If you have all of the qualities that shannon described, but you were born
poor, you'll spend your talents trying to feed, cloth, and house yourself and
your family. These are the distractions I refer to-- the distractions of life.

Only once you no longer need to worry about the basics can a mind be free
enough to contribute something novel to the world.

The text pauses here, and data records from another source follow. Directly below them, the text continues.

-- pv_equiv track=rewrite | github.com/BWSI-RACECAR/code-clash-04-EasternProdigy | checkpoints.py | longestdistance
-- ===== SOURCE A (Python) =====
-- def longestdistance(checkpoints):
--     temp_checkpoints = checkpoints
--     max_distance = 0
--     checkpoints = []
--
--     for idx in range(len(temp_checkpoints)):
--         checkpoints.append(min(temp_checkpoints))
--         temp_checkpoints.remove(min(temp_checkpoints))
--     for idx in range(len(checkpoints)):
--         if checkpoints[idx] != (checkpoints[-1]) and abs(checkpoints[idx] - checkpoints[idx+1]) > max_distance:
--             max_distance = abs(checkpoints[idx] - checkpoints[idx+1])
--     return(max_distance)
-- ===== SOURCE B (Python) =====
-- def longestdistance(checkpoints):
--     # Returns the max gap between consecutive sorted checkpoints.
--     # (Unlike A, does not mutate the argument; equivalence is about the return value.)
--     s = sorted(checkpoints)
--     best = 0
--     for a, b in zip(s, s[1:]):
--         best = max(best, b - a)
--     return best
-- ===== Notes on version B (the rewrite author's own statement) =====
-- stated objective: faster
-- what changed: Replaces A's selection sort (repeated min()+remove(), O(n^2)) and its index loop with a last-element guard by sorted() plus one zip pass taking the max adjacent difference.
import Mathlib
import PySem

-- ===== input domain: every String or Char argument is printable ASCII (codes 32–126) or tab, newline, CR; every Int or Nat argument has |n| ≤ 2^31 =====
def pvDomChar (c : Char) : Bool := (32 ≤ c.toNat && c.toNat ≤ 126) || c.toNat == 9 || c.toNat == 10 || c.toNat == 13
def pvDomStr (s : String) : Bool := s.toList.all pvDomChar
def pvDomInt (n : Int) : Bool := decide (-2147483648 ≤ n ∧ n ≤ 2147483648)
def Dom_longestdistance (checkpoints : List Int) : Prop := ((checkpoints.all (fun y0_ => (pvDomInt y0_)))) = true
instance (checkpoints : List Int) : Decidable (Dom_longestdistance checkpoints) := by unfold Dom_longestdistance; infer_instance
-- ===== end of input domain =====

-- B replaces A's selection sort (repeated min()+remove()) and guarded index loop by sorted() plus one
-- zip pass over adjacent pairs (faster). A empties its argument list in place; B does not mutate it —
-- the equivalence proved here is about the return value only.

-- ===== PORT A =====
-- Literal port of A: first loop selection-sorts (append min, remove min), second loop scans indices.
-- Python's checkpoints[idx] / [-1] / [idx+1] are in range whenever evaluated (the [idx+1] access is
-- short-circuited away at the last index), so pyGetD with default 0 is exact here.
def longestdistance (checkpoints : List Int) : Int :=
  let temp_checkpoints := checkpoints
  let st := (PySem.List.pyRange 0 (temp_checkpoints.length : Int) 1).foldl
    (fun (st : List Int × List Int) _ =>
      match PySem.List.min? st.1 (fun x => x) with
      | some m => ((PySem.List.remove? st.1 m).getD st.1, st.2 ++ [m])
      | none => st)
    (temp_checkpoints, [])
  let cps := st.2
  (PySem.List.pyRange 0 (cps.length : Int) 1).foldl
    (fun md idx =>
      if PySem.List.pyGetD cps idx 0 ≠ PySem.List.pyGetD cps (-1) 0 ∧
         |PySem.List.pyGetD cps idx 0 - PySem.List.pyGetD cps (idx + 1) 0| > md
      then |PySem.List.pyGetD cps idx 0 - PySem.List.pyGetD cps (idx + 1) 0|
      else md)
    0

-- ===== PORT B =====
def longestdistance_alt (checkpoints : List Int) : Int :=
  let s := PySem.List.sorted checkpoints (fun x => x) false
  (s.zip (PySem.List.slice s (some 1) none)).foldl (fun best p => max best (p.2 - p.1)) 0

-- ===== PRECONDITION & SPEC =====
def Spec_longestdistance (checkpoints : List Int) (out : Int) : Prop := out = longestdistance_alt checkpoints
instance (checkpoints : List Int) (out : Int) : Decidable (Spec_longestdistance checkpoints out) := by unfold Spec_longestdistance; infer_instance

-- ===== CLAIM (what is proved, stated in full; the proofs are below) =====
def Claim_equal_longestdistance : Prop := ∀ (checkpoints : List Int), Dom_longestdistance checkpoints → Spec_longestdistance checkpoints (longestdistance checkpoints)

-- ===== LEMMAS AND PROOFS =====

-- A's selection step as a named function (proof-only helper).
def pvSelStep (st : List Int × List Int) : List Int × List Int :=
  match PySem.List.min? st.1 (fun x => x) with
  | some m => ((PySem.List.remove? st.1 m).getD st.1, st.2 ++ [m])
  | none => st

lemma pvFoldl_ignore {α β : Type} (f : β → β) :
    ∀ (L : List α) (init : β), L.foldl (fun s _ => f s) init = f^[L.length] init := by
  intro L
  induction L with
  | nil => intro init; rfl
  | cons a t ih => intro init; simp [List.foldl_cons, Function.iterate_succ_apply, ih]

lemma pvSorted_min_cons (l : List Int) (m : Int)
    (hm : PySem.List.min? l (fun x => x) = some m) :
    PySem.List.sorted l (fun x => x) false
      = m :: PySem.List.sorted (l.erase m) (fun x => x) false := by
  have hmem : m ∈ l := PySem.List.min?_mem hm
  apply PySem.List.sorted_id_eq_of_perm_of_pairwise
  · exact ((PySem.List.sorted_perm (l.erase m) (fun x => x) false).cons m).trans
      (List.perm_cons_erase hmem).symm
  · constructor
    · intro y hy
      exact PySem.List.min?_isMin hm y
        (List.mem_of_mem_erase ((PySem.List.sorted_perm (l.erase m) (fun x => x) false).mem_iff.mp hy))
    · exact PySem.List.sorted_pairwise (l.erase m) (fun x => x)

lemma pvSel_iterate : ∀ (n : Nat) (l acc : List Int), l.length = n →
    pvSelStep^[n] (l, acc) = ([], acc ++ PySem.List.sorted l (fun x => x) false) := by
  intro n
  induction n with
  | zero =>
    intro l acc hl
    have : l = [] := List.length_eq_zero_iff.mp hl
    subst this
    have : PySem.List.sorted ([] : List Int) (fun x => x) false = [] :=
      (PySem.List.sorted_perm [] (fun x => x) false).eq_nil
    simp [this]
  | succ k ih =>
    intro l acc hl
    have hne : l ≠ [] := by intro h; subst h; simp at hl
    obtain ⟨m, hm⟩ : ∃ m, PySem.List.min? l (fun x => x) = some m := by
      cases h : PySem.List.min? l (fun x => x) with
      | none => exact absurd ((PySem.List.min?_eq_none_iff l (fun x => x)).mp h) hne
      | some m => exact ⟨m, rfl⟩
    have hmem : m ∈ l := PySem.List.min?_mem hm
    have hstep : pvSelStep (l, acc) = (l.erase m, acc ++ [m]) := by
      simp [pvSelStep, hm, PySem.List.remove?_eq_some_erase l m hmem]
    have hlen : (l.erase m).length = k := by
      have := List.length_erase_of_mem hmem; omega
    rw [Function.iterate_succ_apply, hstep, ih _ _ hlen, pvSorted_min_cons l m hm]
    simp

-- last element of a nonempty list via pyGetD (-1)
lemma pvLast_eq (s : List Int) (h : 0 < s.length) :
    PySem.List.pyGetD s (-1) 0 = s.getD (s.length - 1) 0 := by
  have hne : s ≠ [] := by intro hs; subst hs; simp at h
  rw [PySem.List.pyGetD, PySem.List.pyGet?_neg_one, List.getLast?_eq_getElem?]
  simp [List.getD_eq_getElem?_getD]

-- core: on a sorted list, A's guarded index step equals the running-max-of-gaps step
lemma pvPhase2_gen (s : List Int) (hs : s.Pairwise (· ≤ ·)) :
    ∀ (L : List Nat) (md : Int), 0 ≤ md → (∀ kk ∈ L, kk + 1 < s.length) →
    L.foldl (fun md k =>
        if s.getD k 0 ≠ PySem.List.pyGetD s (-1) 0 ∧
           |s.getD k 0 - s.getD (k + 1) 0| > md
        then |s.getD k 0 - s.getD (k + 1) 0| else md) md
      = L.foldl (fun b k => max b (s.getD (k + 1) 0 - s.getD k 0)) md := by
  intro L
  induction L with
  | nil => intro md _ _; rfl
  | cons k t ih =>
    intro md hmd hmem
    have hk1 : k + 1 < s.length := hmem k (by simp)
    have hk : k < s.length := by omega
    have hpos : 0 < s.length := by omega
    have hgetk : s.getD k 0 = s[k] := List.getD_eq_getElem s 0 hk
    have hgetk1 : s.getD (k + 1) 0 = s[k + 1] := List.getD_eq_getElem s 0 hk1
    have hle : s[k] ≤ s[k + 1] :=
      List.pairwise_iff_getElem.mp hs k (k + 1) hk hk1 (by omega)
    have habs : |s.getD k 0 - s.getD (k + 1) 0| = s.getD (k + 1) 0 - s.getD k 0 := by
      rw [hgetk, hgetk1, abs_sub_comm, abs_of_nonneg (by omega)]
    have hlast : PySem.List.pyGetD s (-1) 0 = s.getD (s.length - 1) 0 := pvLast_eq s hpos
    by_cases hx : s.getD k 0 = PySem.List.pyGetD s (-1) 0
    · -- s[k] equals the last (max) element: the gap to the right is 0, both steps keep md
      have hlastle : s[k + 1] ≤ s[s.length - 1] := by
        rcases Nat.lt_or_ge (k + 1) (s.length - 1) with h | h
        · exact List.pairwise_iff_getElem.mp hs (k + 1) (s.length - 1) hk1 (by omega) h
        · have : k + 1 = s.length - 1 := by omega
          simp [this]
      have heq : s.getD (k + 1) 0 = s.getD k 0 := by
        have hgl : s.getD (s.length - 1) 0 = s[s.length - 1] :=
          List.getD_eq_getElem s 0 (by omega)
        rw [hgetk, hgetk1]
        rw [hx, hlast, hgl] at hgetk
        omega
      have hmax : max md (s.getD (k + 1) 0 - s.getD k 0) = md := by
        rw [heq]; simp; omega
      simp only [List.foldl_cons]
      rw [if_neg (fun h => h.1 hx), hmax]
      exact ih md hmd (fun kk hkk => hmem kk (by simp [hkk]))
    · have hstep : (if s.getD k 0 ≠ PySem.List.pyGetD s (-1) 0 ∧
           |s.getD k 0 - s.getD (k + 1) 0| > md
        then |s.getD k 0 - s.getD (k + 1) 0| else md)
          = max md (s.getD (k + 1) 0 - s.getD k 0) := by
        rw [habs]
        by_cases hgt : s.getD (k + 1) 0 - s.getD k 0 > md
        · rw [if_pos ⟨hx, hgt⟩]; exact (max_eq_right hgt.le).symm
        · rw [if_neg (fun h => hgt h.2)]; exact (max_eq_left (by omega)).symm
      simp only [List.foldl_cons, hstep]
      have hmd' : 0 ≤ max md (s.getD (k + 1) 0 - s.getD k 0) := le_trans hmd (le_max_left _ _)
      exact ih _ hmd' (fun kk hkk => hmem kk (by simp [hkk]))

lemma pvZip_tail (s : List Int) :
    s.zip s.tail = (List.range (s.length - 1)).map (fun k => (s.getD k 0, s.getD (k + 1) 0)) := by
  apply List.ext_getElem
  · simp only [List.length_zip, List.length_tail, List.length_map, List.length_range]; omega
  · intro i h1 h2
    have hlen : i < s.length - 1 := by simpa using h2
    have hi : i < s.length := by omega
    have hi1 : i + 1 < s.length := by omega
    simp only [List.getElem_zip, List.getElem_tail, List.getElem_map, List.getElem_range]
    rw [List.getD_eq_getElem s 0 hi, List.getD_eq_getElem s 0 hi1]

-- ===== VERDICT (by name: the statement is the Claim_ definition above) =====
theorem longestdistance_spec : Claim_equal_longestdistance := by
  intro checkpoints _
  unfold Spec_longestdistance longestdistance longestdistance_alt
  simp only [PySem.List.slice_from_one]
  -- phase 1: the selection loop produces the sorted list
  set s := PySem.List.sorted checkpoints (fun x => x) false with hs
  have hsel : (PySem.List.pyRange 0 (checkpoints.length : Int) 1).foldl
      (fun (st : List Int × List Int) _ =>
        match PySem.List.min? st.1 (fun x => x) with
        | some m => ((PySem.List.remove? st.1 m).getD st.1, st.2 ++ [m])
        | none => st)
      (checkpoints, []) = ([], s) := by
    have := pvFoldl_ignore pvSelStep (PySem.List.pyRange 0 (checkpoints.length : Int) 1)
      (checkpoints, [])
    simp only [pvSelStep] at this
    rw [this, PySem.List.length_pyRange_one]
    have h0 : ((checkpoints.length : Int) - 0).toNat = checkpoints.length := by omega
    rw [h0, pvSel_iterate checkpoints.length checkpoints [] rfl]
    simp [hs]
  rw [hsel]
  -- phase 2: the index loop on the sorted list s
  have hsort : s.Pairwise (· ≤ ·) := PySem.List.sorted_pairwise checkpoints (fun x => x)
  rw [PySem.List.pyRange_zero_natCast s.length, List.foldl_map]
  have hcast : ∀ (k : Nat) (md : Int),
      (if PySem.List.pyGetD s (k : Int) 0 ≠ PySem.List.pyGetD s (-1) 0 ∧
          |PySem.List.pyGetD s (k : Int) 0 - PySem.List.pyGetD s ((k : Int) + 1) 0| > md
       then |PySem.List.pyGetD s (k : Int) 0 - PySem.List.pyGetD s ((k : Int) + 1) 0| else md)
      = (if s.getD k 0 ≠ PySem.List.pyGetD s (-1) 0 ∧
          |s.getD k 0 - s.getD (k + 1) 0| > md
       then |s.getD k 0 - s.getD (k + 1) 0| else md) := by
    intro k md
    have h1 : ((k : Int) + 1) = ((k + 1 : Nat) : Int) := by push_cast; ring
    rw [h1, PySem.List.pyGetD_natCast, PySem.List.pyGetD_natCast]
  simp only [hcast]
  rw [pvZip_tail, List.foldl_map]
  cases hn : s.length with
  | zero => simp [List.length_eq_zero_iff.mp hn]
  | succ n =>
    rw [List.range_succ, List.foldl_append]
    have hlastid : ∀ md : Int, 0 ≤ md →
        (if s.getD n 0 ≠ PySem.List.pyGetD s (-1) 0 ∧
            |s.getD n 0 - s.getD (n + 1) 0| > md
         then |s.getD n 0 - s.getD (n + 1) 0| else md) = md := by
      intro md _
      have hlastv : s.getD n 0 = PySem.List.pyGetD s (-1) 0 := by
        rw [pvLast_eq s (by omega), hn]; norm_num
      rw [if_neg (fun h => h.1 hlastv)]
    have hmem : ∀ kk ∈ List.range n, kk + 1 < s.length := by
      intro kk hkk; rw [hn]; have := List.mem_range.mp hkk; omega
    have hmain := pvPhase2_gen s hsort (List.range n) 0 le_rfl hmem

    -- the A-side fold stays ≥ 0, so the extra last step is the identity
    have hnonneg : ∀ (L : List Nat) (md : Int), 0 ≤ md → 0 ≤
        L.foldl (fun md k =>
          if s.getD k 0 ≠ PySem.List.pyGetD s (-1) 0 ∧
             |s.getD k 0 - s.getD (k + 1) 0| > md
          then |s.getD k 0 - s.getD (k + 1) 0| else md) md := by
      intro L
      induction L with
      | nil => intro md hmd; simpa using hmd
      | cons a t ih =>
        intro md hmd
        simp only [List.foldl_cons]
        apply ih
        split
        · exact abs_nonneg _
        · exact hmd
    simp only [Nat.add_sub_cancel, List.foldl_cons, List.foldl_nil]
    rw [hlastid _ (hnonneg (List.range n) 0 le_rfl)]
    exact hmain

This is why I think it's important knowledge workers have a good benefits and
pay package. If they have health insurance, for example.. that's one less
worry... which reduces their cognitive load, allowing them to perform their
work better. Minds only have so much bandwidth, so to speak.

------
melling
“Then there’s the idea of dissatisfaction. By this I don’t mean a pessimistic
dissatisfaction of the world — we don’t like the way things are“

------
ball_of_lint
I felt like these are the standard techniques I have used in high level
competitive programming. Its comforting to think that these same methods work
well when encountering novel, longer form problems.

------
ineedasername
I would disagree about the idea of someone with an IQ of only 100 (average)
not being able to engage is this sort of thing. I know any number of people
who are undisputably in the average range of IQ but have nonetheless managed
to acquire a unique and deep expertise in one area or another. This does not
speak to general intelligence itself, but rather the extreme limits of IQ as a
measure of intellectual capacity.

------
sus_007
Here's the talk the author gave at Code Mesh LDN last year:
[https://youtu.be/elwKUJg4-Ko](https://youtu.be/elwKUJg4-Ko)

------
netman21
I thought it was cool that Shannon grew up in Gaylord, Michigan, of all
places. The authors note that Shannon found out he was related to his hero,
Thomas Edison. Their common ancestor was John Ogdan, an early settler.

Other descendants of Ogdan include:

Edith Roosevelt, wife to President Teddy Roosevelt.

Frank Nelsen Doubleday, founder of the publisher.

And, Bill Weld, former Governor of Massachusetts. Former VP candidate in 2016
on the Libertarian ticket. And current GOP candidate for President.